:: What is being asked ::
Every line in the data below from the one containing "(fun (results : List Int) pattern => results" down to the one containing "[PySem.Dict.getD_of_get?_eq_some d 0 h]", both included, must be retyped exactly; no other line is to appear.

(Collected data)
=== Section Start ===
-- pv_equiv track=rewrite | github.com/HaolingZHANG/bioe-201 | 1/code.11.py | function
-- ===== SOURCE A (Python) =====
-- from itertools import product
--
-- def function(sequence: str,
--              length: int) -> list:
--     patterns = {}
--     for location in range(len(sequence) - length + 1):
--         pattern = sequence[location: location + length]
--         if pattern in patterns:
--             patterns[pattern] += 1
--         else:
--             patterns[pattern] = 1
--
--     results = []
--     for order in product("ACGT", repeat=length):
--         pattern = ''.join(order)
--         if pattern in patterns:
--             results.append(patterns[pattern])
--         else:
--             results.append(0)
--
--     return results
-- ===== SOURCE B (Python) =====
-- from itertools import product
--
-- def function(sequence: str,
--              length: int) -> list:
--     results = []
--     for order in product("ACGT", repeat=length):
--         pattern = ''.join(order)
--         count = 0
--         for location in range(len(sequence) - length + 1):
--             if sequence[location: location + length] == pattern:
--                 count += 1
--         results.append(count)
--     return results
-- ===== Notes on version B (the rewrite author's own statement) =====
-- stated objective: alternative
-- what changed: B drops A's counting dict entirely: for each ACGT pattern it rescans the sequence with a sliding window and counts overlapping matches directly, instead of building a hash index of all windows and looking each pattern up.
import Mathlib
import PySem

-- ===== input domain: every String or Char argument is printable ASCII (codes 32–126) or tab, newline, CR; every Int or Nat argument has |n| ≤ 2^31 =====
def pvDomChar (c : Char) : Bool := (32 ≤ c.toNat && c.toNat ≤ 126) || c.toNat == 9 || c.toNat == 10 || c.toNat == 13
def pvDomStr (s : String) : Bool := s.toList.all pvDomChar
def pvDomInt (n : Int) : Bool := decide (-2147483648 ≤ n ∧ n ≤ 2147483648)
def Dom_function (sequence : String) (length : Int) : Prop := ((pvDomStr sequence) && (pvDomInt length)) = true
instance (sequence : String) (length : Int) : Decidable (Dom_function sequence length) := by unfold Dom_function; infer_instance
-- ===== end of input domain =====

-- B replaces A's build-a-dict-then-lookup k-mer counting by a per-pattern sliding-window rescan (alternative decomposition, same results).


-- ===== PORT A =====
-- itertools.product("ACGT", repeat=n) as lists of chars, in Python's order (first coordinate slowest);
-- shared by both ports because both Pythons iterate over exactly this product.
def pyProductACGT : Nat → List (List Char)
  | 0 => [[]]
  | n + 1 => ['A', 'C', 'G', 'T'].flatMap (fun c => (pyProductACGT n).map (c :: ·))

def function (sequence : String) (length : Int) : List Int :=
  let s := sequence.toList
  let patterns :=
    (PySem.List.pyRange 0 ((s.length : Int) - length + 1) 1).foldl
      (fun (d : PySem.Dict (List Char) Int) location =>
        let pattern := PySem.List.slice s (some location) (some (location + length))
        match PySem.Dict.get? d pattern with
        | some v => PySem.Dict.insert d pattern (v + 1)
        | none => PySem.Dict.insert d pattern 1)
      (PySem.Dict.empty : PySem.Dict (List Char) Int)
  (pyProductACGT length.toNat).foldl
    (fun results pattern =>
      match PySem.Dict.get? patterns pattern with
      | some v => results ++ [v]
      | none => results ++ [0])
    ([] : List Int)

-- ===== PORT B =====
def function_alt (sequence : String) (length : Int) : List Int :=
  let s := sequence.toList
  (pyProductACGT length.toNat).map (fun pattern =>
    (PySem.List.pyRange 0 ((s.length : Int) - length + 1) 1).foldl
      (fun count location =>
        if PySem.List.slice s (some location) (some (location + length)) = pattern
        then count + 1 else count)
      0)

-- ===== PRECONDITION & SPEC =====
-- Pre_ excludes negative length, on which A raises ValueError (itertools.product with negative repeat).
def Pre_function (sequence : String) (length : Int) : Prop := 0 ≤ length
instance (sequence : String) (length : Int) : Decidable (Pre_function sequence length) := by
  unfold Pre_function; infer_instance

def pvWitness_function : String × Int := ("ACGTAC", 2)

def Spec_function (sequence : String) (length : Int) (out : List Int) : Prop := out = function_alt sequence length
instance (sequence : String) (length : Int) (out : List Int) : Decidable (Spec_function sequence length out) := by unfold Spec_function; infer_instance

-- ===== CLAIM (what is proved, stated in full; the proofs are below) =====
def Claim_equal_function : Prop := ∀ (sequence : String) (length : Int), Dom_function sequence length → Pre_function sequence length → Spec_function sequence length (function sequence length)

-- ===== LEMMAS AND PROOFS =====

-- A's dict-building step is a counting insert.
theorem pv_dict_fold_eq (s : List Char) (length : Int) (R : List Int) (d : PySem.Dict (List Char) Int) :
    R.foldl
      (fun (d : PySem.Dict (List Char) Int) location =>
        let pattern := PySem.List.slice s (some location) (some (location + length))
        match PySem.Dict.get? d pattern with
        | some v => PySem.Dict.insert d pattern (v + 1)
        | none => PySem.Dict.insert d pattern 1) (d : PySem.Dict (List Char) Int)
    = (R.map (fun location => PySem.List.slice s (some location) (some (location + length)))).foldl
        (fun d x => PySem.Dict.insert d x (PySem.Dict.getD d x 0 + 1)) d := by
  rw [List.foldl_map]
  refine PySem.List.foldl_congr_mem _ _ _ _ (fun d loc _ => ?_)
  cases h : PySem.Dict.get? d (PySem.List.slice s (some loc) (some (loc + length))) with
  | some v => simp only [PySem.Dict.getD_of_get?_eq_some d 0 h, h]
  | none => simp only [PySem.Dict.getD_of_get?_eq_none d 0 h, h, zero_add]

theorem function_eq_counts (sequence : String) (length : Int) :
    function sequence length
    = (pyProductACGT length.toNat).map (fun p =>
        (((PySem.List.pyRange 0 ((sequence.toList.length : Int) - length + 1) 1).map
            (fun location => PySem.List.slice sequence.toList (some location) (some (location + length)))).count p : Int)) := by
  unfold function
  dsimp only
  rw [pv_dict_fold_eq]
  set w := (PySem.List.pyRange 0 ((sequence.toList.length : Int) - length + 1) 1).map
      (fun location => PySem.List.slice sequence.toList (some location) (some (location + length))) with hw
  set d : PySem.Dict (List Char) Int :=
    w.foldl (fun d x => PySem.Dict.insert d x (PySem.Dict.getD d x 0 + 1)) PySem.Dict.empty with hd
  have hg : ∀ p : List Char, PySem.Dict.getD d p 0 = ((w.count p : Nat) : Int) := by
    intro p
    rw [hd, PySem.Dict.getD_foldl_insert_add_one]
    simp
  have h1 : (pyProductACGT length.toNat).foldl
      (fun (results : List Int) pattern =>
        match PySem.Dict.get? d pattern with
        | some v => results ++ [v]
        | none => results ++ [0]) ([] : List Int)
      = (pyProductACGT length.toNat).foldl
          (fun (results : List Int) pattern => results ++ [PySem.Dict.getD d pattern 0]) ([] : List Int) := by
    refine PySem.List.foldl_congr_mem _ _ _ _ (fun res p _ => ?_)
    cases h : PySem.Dict.get? d p with
    | some v => rw [PySem.Dict.getD_of_get?_eq_some d 0 h]
    | none => rw [PySem.Dict.getD_of_get?_eq_none d 0 h]
  rw [h1, PySem.List.foldl_append_singleton_eq_map (fun p => PySem.Dict.getD d p 0)]
  simp only [List.nil_append]
  exact List.map_congr_left (fun p _ => hg p)

theorem function_alt_eq_counts (sequence : String) (length : Int) :
    function_alt sequence length
    = (pyProductACGT length.toNat).map (fun p =>
        (((PySem.List.pyRange 0 ((sequence.toList.length : Int) - length + 1) 1).map
            (fun location => PySem.List.slice sequence.toList (some location) (some (location + length)))).count p : Int)) := by
  unfold function_alt
  dsimp only
  refine List.map_congr_left (fun p _ => ?_)
  rw [← List.foldl_map (f := fun location => PySem.List.slice sequence.toList (some location) (some (location + length)))
      (g := fun (count : Int) x => if x = p then count + 1 else count)]
  rw [PySem.List.foldl_ite_add_one]
  simp only [List.count, Int.zero_add]
  congr 1
  apply List.countP_congr
  intro x _
  simp

-- ===== VERDICT (by name: the statement is the Claim_ definition above) =====
theorem function_spec : Claim_equal_function := by
  intro sequence length _ _
  unfold Spec_function
  rw [function_eq_counts, function_alt_eq_counts]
=== Section End ===
:: Reply ::
          (fun (results : List Int) pattern => results ++ [PySem.Dict.getD d pattern 0]) ([] : List Int) := by
    refine PySem.List.foldl_congr_mem _ _ _ _ (fun res p _ => ?_)
    cases h : PySem.Dict.get? d p with
    | some v => rw [PySem.Dict.getD_of_get?_eq_some d 0 h]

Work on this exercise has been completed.